Ask HN: What are people experiences with cross platform mobile development. - nickik

So its all in the question. What frameworks have you worked with, what worked what didn&#x27;t. Should it be done? Is it a overall win or does it constrain you to much?
======
dave_sid
I've just begun coding with Titanium to create an iOS app, and so far so good.
The fact it uses JavaScript, meant I could get an app working incredible
quickly. Even, if you are only developing for iOS or Android, I think that
Titanium would help you a lot if your Java or Objective C knowledge is minimal
(like me). It depends what you're comfortable with I guess.
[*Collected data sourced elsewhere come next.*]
-- pv_equiv track=rewrite | github.com/alibaba/easydist | metadist/metashard/combination.py | shape_aligned_otherdim
-- ===== SOURCE A (Python) =====
-- def shape_aligned_otherdim(shape_1, shape_2, dim_idx):
--     """return True when shape_1 and shape_2 only different on dimension(dim_idx)"""
--     if len(shape_1) != len(shape_2):
--         return False
--
--     diff_dim = []
--     for idx in range(len(shape_1)):
--         if shape_1[idx] != shape_2[idx]:
--             diff_dim.append(idx)
--
--     if diff_dim == [dim_idx]:
--         return True
--     return False
-- ===== SOURCE B (Python) =====
-- def shape_aligned_otherdim(shape_1, shape_2, dim_idx):
--     """return True when shape_1 and shape_2 only different on dimension(dim_idx)"""
--     if len(shape_1) != len(shape_2):
--         return False
--     if not (0 <= dim_idx < len(shape_1)):
--         return False
--     return (shape_1[:dim_idx] == shape_2[:dim_idx]
--             and shape_1[dim_idx + 1:] == shape_2[dim_idx + 1:]
--             and shape_1[dim_idx] != shape_2[dim_idx])
-- ===== Notes on version B (the rewrite author's own statement) =====
-- stated objective: simpler
-- what changed: Instead of scanning all indices and collecting every differing index into a list compared against [dim_idx], B guards the index range and compares the prefix before dim_idx and the suffix after it as slices, requiring the dim_idx elements to differ.
import Mathlib
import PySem

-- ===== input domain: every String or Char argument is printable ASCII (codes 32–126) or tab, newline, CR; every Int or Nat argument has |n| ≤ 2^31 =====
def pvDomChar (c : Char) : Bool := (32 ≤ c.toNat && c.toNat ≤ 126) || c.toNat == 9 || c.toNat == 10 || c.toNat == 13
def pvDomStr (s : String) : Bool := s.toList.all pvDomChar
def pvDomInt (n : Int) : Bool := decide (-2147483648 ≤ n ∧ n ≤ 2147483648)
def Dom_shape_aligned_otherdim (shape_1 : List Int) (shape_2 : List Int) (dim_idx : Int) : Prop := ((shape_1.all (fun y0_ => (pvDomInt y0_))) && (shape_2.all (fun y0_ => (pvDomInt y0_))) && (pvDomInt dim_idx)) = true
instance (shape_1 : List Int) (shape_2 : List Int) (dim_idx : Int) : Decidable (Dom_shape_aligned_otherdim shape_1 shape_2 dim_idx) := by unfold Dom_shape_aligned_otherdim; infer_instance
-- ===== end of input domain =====

-- B replaces A's scan-and-collect of all differing indices (compared against [dim_idx])
-- by a range guard plus a prefix/suffix slice comparison around dim_idx; same cost, simpler.

-- ===== PORT A =====
def shape_aligned_otherdim (shape_1 : List Int) (shape_2 : List Int) (dim_idx : Int) : Bool :=
  if shape_1.length ≠ shape_2.length then false
  else
    -- for idx in range(len(shape_1)): if shape_1[idx] != shape_2[idx]: diff_dim.append(idx)
    -- (idx is always in range here, so shape_1[idx] is getD idx 0)
    let diff_dim : List Int := (List.range shape_1.length).foldl
      (fun acc idx => if shape_1.getD idx 0 ≠ shape_2.getD idx 0 then acc ++ [(idx : Int)] else acc) []
    if diff_dim = [dim_idx] then true else false

-- ===== PORT B =====
def shape_aligned_otherdim_alt (shape_1 : List Int) (shape_2 : List Int) (dim_idx : Int) : Bool :=
  if shape_1.length ≠ shape_2.length then false
  else if ¬ (0 ≤ dim_idx ∧ dim_idx < shape_1.length) then false
  else
    (PySem.List.slice shape_1 none (some dim_idx) = PySem.List.slice shape_2 none (some dim_idx)
      ∧ PySem.List.slice shape_1 (some (dim_idx + 1)) none = PySem.List.slice shape_2 (some (dim_idx + 1)) none
      ∧ shape_1.getD dim_idx.toNat 0 ≠ shape_2.getD dim_idx.toNat 0 : Bool)

-- ===== PRECONDITION & SPEC =====
def Spec_shape_aligned_otherdim (shape_1 : List Int) (shape_2 : List Int) (dim_idx : Int) (out : Bool) : Prop := out = shape_aligned_otherdim_alt shape_1 shape_2 dim_idx
instance (shape_1 : List Int) (shape_2 : List Int) (dim_idx : Int) (out : Bool) : Decidable (Spec_shape_aligned_otherdim shape_1 shape_2 dim_idx out) := by unfold Spec_shape_aligned_otherdim; infer_instance

-- ===== CLAIM (what is proved, stated in full; the proofs are below) =====
def Claim_equal_shape_aligned_otherdim : Prop := ∀ (shape_1 : List Int) (shape_2 : List Int) (dim_idx : Int), Dom_shape_aligned_otherdim shape_1 shape_2 dim_idx → Spec_shape_aligned_otherdim shape_1 shape_2 dim_idx (shape_aligned_otherdim shape_1 shape_2 dim_idx)

-- ===== LEMMAS AND PROOFS =====

-- filter over a range yields exactly [k] iff k is the unique index below n satisfying p
lemma pv_filter_range_singleton (p : ℕ → Bool) (n k : ℕ) :
    (List.range n).filter p = [k] ↔
      (k < n ∧ p k = true ∧ ∀ i, i < n → i ≠ k → p i = false) := by
  induction n with
  | zero => simp
  | succ n ih =>
    rw [List.range_succ, List.filter_append]
    by_cases h : p n = true
    · simp only [List.filter_singleton, h]
      constructor
      · intro he
        rcases List.append_eq_cons_iff.mp he with ⟨h1, h2⟩ | ⟨as, h1, h2⟩
        · have hk : n = k := by simpa using h2
          have hnil : ∀ i, i < n → p i = false := by
            intro i hi
            simpa using List.filter_eq_nil_iff.mp h1 i (List.mem_range.mpr hi)
          refine ⟨by omega, hk ▸ h, fun i hi hne => ?_⟩
          rcases Nat.lt_succ_iff_lt_or_eq.mp hi with hi' | hi'
          · exact hnil i hi'
          · exact absurd (hi'.trans hk) hne
        · exfalso
          rcases List.append_eq_nil_iff.mp h2.symm with ⟨_, habs⟩
          exact List.cons_ne_nil _ _ habs
      · rintro ⟨hk, hpk, huniq⟩
        have hkn : k = n := by
          by_contra hne
          have := huniq n (Nat.lt_succ_self n) (fun he => hne he.symm)
          rw [h] at this; exact Bool.false_ne_true this.symm
        have hnil : (List.range n).filter p = [] := by
          apply List.filter_eq_nil_iff.mpr
          intro i hi
          have hi' := List.mem_range.mp hi
          simp [huniq i (by omega) (by omega)]
        simp [hnil, hkn]
    · have h' : p n = false := by simpa using h
      simp only [List.filter_singleton, h']
      simp only [cond_false, List.append_nil]
      rw [ih]
      constructor
      · rintro ⟨hk, hpk, huniq⟩
        refine ⟨Nat.lt_succ_of_lt hk, hpk, fun i hi hne => ?_⟩
        rcases Nat.lt_succ_iff_lt_or_eq.mp hi with hi' | hi'
        · exact huniq i hi' hne
        · exact hi' ▸ h'
      · rintro ⟨hk, hpk, huniq⟩
        have hkn : k ≠ n := by
          intro he; rw [he, h'] at hpk; exact Bool.false_ne_true hpk
        exact ⟨by omega, hpk, fun i hi hne => huniq i (Nat.lt_succ_of_lt hi) hne⟩

-- A = true iff lengths match and there is a unique differing index whose Int cast is dim_idx
lemma pv_A_true_iff (a b : List Int) (d : Int) :
    shape_aligned_otherdim a b d = true ↔
      a.length = b.length ∧ ∃ k : ℕ, (k : Int) = d ∧ k < a.length ∧
        a.getD k 0 ≠ b.getD k 0 ∧
        ∀ i, i < a.length → i ≠ k → a.getD i 0 = b.getD i 0 := by
  unfold shape_aligned_otherdim
  by_cases hlen : a.length = b.length
  · rw [if_neg (not_not_intro hlen)]
    rw [PySem.List.foldl_append_ite (p := fun idx => a.getD idx 0 ≠ b.getD idx 0)
      (f := fun idx => ((idx : ℕ) : Int))]
    simp only [List.nil_append]
    by_cases hm : ((List.range a.length).filter
        (fun idx => decide (a.getD idx 0 ≠ b.getD idx 0))).map (fun i => ((i : ℕ) : Int)) = [d]
    · rw [if_pos hm]
      simp only [true_iff]
      refine ⟨hlen, ?_⟩
      rcases List.map_eq_singleton_iff.mp hm with ⟨k, hfk, hkd⟩
      rw [pv_filter_range_singleton] at hfk
      exact ⟨k, hkd, hfk.1, by simpa using hfk.2.1, fun i hi hne => by
        simpa using hfk.2.2 i hi hne⟩
    · rw [if_neg hm]
      simp only [Bool.false_eq_true, false_iff]
      rintro ⟨-, k, hkd, hk, hne, huniq⟩
      apply hm
      have hfk : (List.range a.length).filter
          (fun idx => decide (a.getD idx 0 ≠ b.getD idx 0)) = [k] := by
        rw [pv_filter_range_singleton]
        exact ⟨hk, by simpa using hne, fun i hi hnei => by simpa using huniq i hi hnei⟩
      rw [hfk]; simp [hkd]
  · rw [if_pos hlen]
    simp only [Bool.false_eq_true, false_iff]
    rintro ⟨h, -⟩; exact hlen h

-- take-prefix equality as a pointwise condition (via getElem?)
lemma pv_take_eq_iff (a b : List Int) (m : ℕ) :
    a.take m = b.take m ↔ ∀ i, i < m → a[i]? = b[i]? := by
  constructor
  · intro h i hi
    have := congrArg (fun l => l[i]?) h
    simpa [hi] using this
  · intro h
    apply List.ext_getElem?
    intro i
    by_cases hi : i < m
    · simp [hi, h i hi]
    · simp [hi]

-- drop-suffix equality as a pointwise condition
lemma pv_drop_eq_iff (a b : List Int) (m : ℕ) :
    a.drop m = b.drop m ↔ ∀ i, m ≤ i → a[i]? = b[i]? := by
  constructor
  · intro h i hi
    have := congrArg (fun l => l[i - m]?) h
    simpa [List.getElem?_drop, Nat.add_sub_cancel' hi] using this
  · intro h
    apply List.ext_getElem?
    intro i
    simp only [List.getElem?_drop]
    exact h (m + i) (Nat.le_add_right m i)

lemma pv_getD_eq_iff (a b : List Int) (i : ℕ) (hia : i < a.length) (hib : i < b.length) :
    (a.getD i 0 = b.getD i 0) ↔ a[i]? = b[i]? := by
  simp [List.getD_eq_getElem?_getD, hia, hib]

-- ===== VERDICT (by name: the statement is the Claim_ definition above) =====
theorem shape_aligned_otherdim_spec : Claim_equal_shape_aligned_otherdim := by
  intro a b d _
  unfold Spec_shape_aligned_otherdim
  by_cases hlen : a.length = b.length
  · by_cases hd : 0 ≤ d ∧ d < a.length
    · -- in-range dimension index
      obtain ⟨hd0, hdn⟩ := hd
      have hBeq : shape_aligned_otherdim_alt a b d =
          decide (a.take d.toNat = b.take d.toNat ∧
            a.drop (d + 1).toNat = b.drop (d + 1).toNat ∧
            a.getD d.toNat 0 ≠ b.getD d.toNat 0) := by
        unfold shape_aligned_otherdim_alt
        rw [if_neg (not_not_intro hlen), if_neg (not_not_intro ⟨hd0, hdn⟩),
          PySem.List.slice_to a hd0, PySem.List.slice_to b hd0,
          PySem.List.slice_from a (show (0:Int) ≤ d + 1 by omega),
          PySem.List.slice_from b (show (0:Int) ≤ d + 1 by omega)]
      rw [hBeq]
      rcases Bool.eq_false_or_eq_true (shape_aligned_otherdim a b d) with hAt | hAf
      · rw [hAt]
        rw [pv_A_true_iff] at hAt
        obtain ⟨-, k, hkd, hk, hne, huniq⟩ := hAt
        have hkt : k = d.toNat := by omega
        subst hkt
        symm
        rw [decide_eq_true_iff]
        refine ⟨?_, ?_, hne⟩
        · rw [pv_take_eq_iff]
          intro i hi
          rw [← pv_getD_eq_iff a b i (by omega) (by omega)]
          exact huniq i (by omega) (by omega)
        · rw [pv_drop_eq_iff]
          intro i hi
          by_cases hin : i < a.length
          · rw [← pv_getD_eq_iff a b i hin (hlen ▸ hin)]
            exact huniq i hin (by omega)
          · rw [List.getElem?_eq_none (by omega), List.getElem?_eq_none (by omega)]
      · rw [hAf]
        symm
        rw [decide_eq_false_iff_not]
        rintro ⟨htake, hdrop, hne⟩
        have hAt : shape_aligned_otherdim a b d = true := by
          rw [pv_A_true_iff]
          refine ⟨hlen, d.toNat, by omega, by omega, hne, ?_⟩
          intro i hi hik
          rw [pv_getD_eq_iff a b i hi (hlen ▸ hi)]
          by_cases hlt : i < d.toNat
          · exact (pv_take_eq_iff a b d.toNat).mp htake i hlt
          · exact (pv_drop_eq_iff a b (d + 1).toNat).mp hdrop i (by omega)
        rw [hAt] at hAf; exact absurd hAf (by simp)
    · -- out-of-range dim_idx: A can never produce diff_dim = [dim_idx], B's guard fires
      have hBf : shape_aligned_otherdim_alt a b d = false := by
        unfold shape_aligned_otherdim_alt
        rw [if_neg (not_not_intro hlen), if_pos hd]
      rw [hBf]
      rcases Bool.eq_false_or_eq_true (shape_aligned_otherdim a b d) with hAt | hAf
      · exfalso
        rw [pv_A_true_iff] at hAt
        obtain ⟨-, k, hkd, hk, -, -⟩ := hAt
        exact hd ⟨by omega, by omega⟩
      · exact hAf
  · -- length mismatch: both return false
    unfold shape_aligned_otherdim shape_aligned_otherdim_alt
    rw [if_pos hlen, if_pos hlen]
I'd second the point that Titanium isn't 100% write-once, run-anywhere. You'll
certainly get a lot of reuse between your app for iOS and Android if using
Titianium, but you'll have to tweak your code for each platform. I'm still a
big fan however.

I tried writing an app using JQuery Mobile, with plans to deploy within
Phonegap. To be honest, the performance just isn't good enough. Since Titanium
builds the app using native components, then it's so much more slick.
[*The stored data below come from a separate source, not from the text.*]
-- pv_equiv track=rewrite | github.com/TetianaHrunyk/DailyCodingProblems | challenge75.py | LeftSubSequence
-- ===== SOURCE A (Python) =====
-- def LeftSubSequence(s: list) -> int:
--     cur_sub = []
--     for j in range(len(s)):
--         if len(cur_sub) == 0:
--             cur_sub.append(s[j])
--         elif s[j] < cur_sub[-1]:
--             cur_sub.append(s[j])
--         else:
--             continue
--     return len(cur_sub)
-- ===== SOURCE B (Python) =====
-- def LeftSubSequence(s: list) -> int:
--     if not s:
--         return 0
--     m = []
--     for x in s:
--         m.append(x if not m else min(m[-1], x))
--     return 1 + sum(1 for a, b in zip(m, m[1:]) if b < a)
-- ===== Notes on version B (the rewrite author's own statement) =====
-- stated objective: alternative
-- what changed: Replaces the greedy scan that appends kept elements to a list with a two-phase computation: build the prefix-minimum table, then count strict decreases between adjacent entries (plus one for the nonempty case).
import Mathlib
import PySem

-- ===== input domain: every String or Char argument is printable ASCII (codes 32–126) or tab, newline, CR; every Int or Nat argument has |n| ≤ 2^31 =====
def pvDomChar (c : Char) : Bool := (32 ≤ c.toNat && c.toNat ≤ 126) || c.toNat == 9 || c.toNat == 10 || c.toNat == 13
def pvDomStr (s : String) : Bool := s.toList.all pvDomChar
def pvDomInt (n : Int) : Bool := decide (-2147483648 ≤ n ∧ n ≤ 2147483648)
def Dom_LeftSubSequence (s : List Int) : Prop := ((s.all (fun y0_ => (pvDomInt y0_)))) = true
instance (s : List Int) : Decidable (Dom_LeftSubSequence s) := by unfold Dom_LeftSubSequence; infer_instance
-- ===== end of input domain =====

-- B replaces A's greedy append-to-a-list scan by a prefix-minimum table plus a
-- separate count of strict decreases between adjacent table entries (objective: alternative).

-- ===== PORT A =====
-- A: single greedy pass over indices, appending s[j] to cur_sub when it strictly
-- decreases below the last kept element; result is cur_sub's length.
def LeftSubSequence (s : List Int) : Int :=
  let cur_sub :=
    (PySem.List.pyRange 0 s.length 1).foldl
      (fun cur_sub j =>                            -- s[j] via pyGetD (index always in range here)
        if cur_sub.length = 0 then cur_sub ++ [PySem.List.pyGetD s j 0]
        else if PySem.List.pyGetD s j 0 < PySem.List.pyGetD cur_sub (-1) 0 then cur_sub ++ [PySem.List.pyGetD s j 0]
        else cur_sub)
      ([] : List Int)
  (cur_sub.length : Int)

-- ===== PORT B =====
-- B: build the prefix-minimum table m, then count adjacent strict decreases.
def LeftSubSequence_alt (s : List Int) : Int :=
  if s = [] then 0
  else
    let m := s.foldl
      (fun m x => m ++ [if m = [] then x else min (PySem.List.pyGetD m (-1) 0) x])
      ([] : List Int)
    1 + (((m.zip (m.drop 1)).countP (fun p => p.2 < p.1) : Nat) : Int)

-- ===== PRECONDITION & SPEC =====
def Spec_LeftSubSequence (s : List Int) (out : Int) : Prop := out = LeftSubSequence_alt s
instance (s : List Int) (out : Int) : Decidable (Spec_LeftSubSequence s out) := by unfold Spec_LeftSubSequence; infer_instance

-- ===== CLAIM (what is proved, stated in full; the proofs are below) =====
def Claim_equal_LeftSubSequence : Prop := ∀ (s : List Int), Dom_LeftSubSequence s → Spec_LeftSubSequence s (LeftSubSequence s)

-- ===== LEMMAS AND PROOFS =====

-- reference count: number of greedy strict decreases below the running value c
def pvGo (c : Int) : List Int → Nat
  | [] => 0
  | x :: t => if x < c then 1 + pvGo x t else pvGo c t

-- running-minimum tail starting from current minimum c
def pvMins (c : Int) : List Int → List Int
  | [] => []
  | x :: t => min c x :: pvMins (min c x) t

theorem pvA_step (t : List Int) : ∀ (L : List Int) (c : Int), L ≠ [] →
    PySem.List.pyGetD L (-1) 0 = c →
    (t.foldl
      (fun cur_sub x =>
        if cur_sub.length = 0 then cur_sub ++ [x]
        else if x < PySem.List.pyGetD cur_sub (-1) 0 then cur_sub ++ [x]
        else cur_sub) L).length = L.length + pvGo c t := by
  induction t with
  | nil => intro L c _ _; simp [pvGo]
  | cons x t ih =>
    intro L c hL hlast
    simp only [List.foldl_cons, pvGo]
    have hlen : L.length ≠ 0 := by simpa using hL
    rw [if_neg hlen, hlast]
    by_cases hx : x < c
    · rw [if_pos hx]
      rw [ih (L ++ [x]) x (by simp) (PySem.List.pyGetD_neg_one_append_singleton L x 0)]
      simp [hx]; omega
    · rw [if_neg hx, ih L c hL hlast]
      simp [hx]

theorem pvB_step (t : List Int) : ∀ (L : List Int) (c : Int), L ≠ [] →
    PySem.List.pyGetD L (-1) 0 = c →
    (t.foldl
      (fun m x => m ++ [if m = [] then x else min (PySem.List.pyGetD m (-1) 0) x]) L)
      = L ++ pvMins c t := by
  induction t with
  | nil => intro L c _ _; simp [pvMins]
  | cons x t ih =>
    intro L c hL hlast
    simp only [List.foldl_cons, pvMins]
    rw [if_neg hL, hlast]
    rw [ih (L ++ [min c x]) (min c x) (by simp)
        (PySem.List.pyGetD_neg_one_append_singleton L (min c x) 0)]
    simp

theorem pvCount_mins (t : List Int) : ∀ c : Int,
    ((c :: pvMins c t).zip (pvMins c t)).countP (fun p => p.2 < p.1) = pvGo c t := by
  induction t with
  | nil => intro c; simp [pvMins, pvGo]
  | cons x t ih =>
    intro c
    simp only [pvMins, pvGo, List.zip_cons_cons, List.countP_cons]
    rw [ih (min c x)]
    by_cases hx : x < c
    · have : min c x = x := by omega
      simp [this, hx, Nat.add_comm]
    · have : min c x = c := by omega
      simp [this, hx]

-- ===== VERDICT (by name: the statement is the Claim_ definition above) =====
theorem LeftSubSequence_spec : Claim_equal_LeftSubSequence := by
  intro s _
  unfold Spec_LeftSubSequence LeftSubSequence LeftSubSequence_alt
  rw [PySem.List.foldl_pyRange_zero_pyGetD' s 0
      (fun cur_sub x =>
        if cur_sub.length = 0 then cur_sub ++ [x]
        else if x < PySem.List.pyGetD cur_sub (-1) 0 then cur_sub ++ [x]
        else cur_sub) []]
  cases s with
  | nil => simp
  | cons h t =>
    rw [if_neg (by simp)]
    simp only [List.foldl_cons]
    rw [show (if ([] : List Int).length = 0 then ([] : List Int) ++ [h]
          else if h < PySem.List.pyGetD ([] : List Int) (-1) 0 then [] ++ [h] else []) = [h]
        by simp]
    rw [show ([] : List Int) ++ [if True then h
          else min (PySem.List.pyGetD ([] : List Int) (-1) 0) h] = [h] by simp]
    rw [pvA_step t [h] h (by simp) (by simp [PySem.List.pyGetD_neg_one])]
    rw [pvB_step t [h] h (by simp) (by simp [PySem.List.pyGetD_neg_one])]
    have hzip : (([h] ++ pvMins h t).zip (([h] ++ pvMins h t).drop 1))
        = (h :: pvMins h t).zip (pvMins h t) := by
      cases hmt : pvMins h t with
      | nil => simp
      | cons a l => simp [List.zip]
    rw [hzip, pvCount_mins t h]
    simp [List.length_cons]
I do love JQuery Mobile still however, and will definitely keep what I have
for the actual Mobile Web UI.

NB. Titanium also seems to compile to a Mobile web version, but I couldn't get
that working. I might look into that more in future.

------
strick
I used appcelerator titanium to build iOS and Android versions of an app,
primarily using javascript. It worked pretty well, although you still have to
code for some platform differences. I prefer this approach to working with
Java. I have coded some in java and would like to have those hours of my life
back, thanks.

Appcelerator the company has not been great to work with. I paid $50/mo for an
individual account, they did away with that plan and made it free, but kept
charging me the $50 every month. There was no web interface to downgrade. I
had to contact them multiple times to fix this. This might be due to growth
and being stretched thin as opposed to maliciousness, but it left me with a
very bad taste in my mouth.

The app has been downloaded thousands of times and has good reviews so I think
it gets the job done. I built it for a gov entity, so contact me via my
profile if you want to know more about it.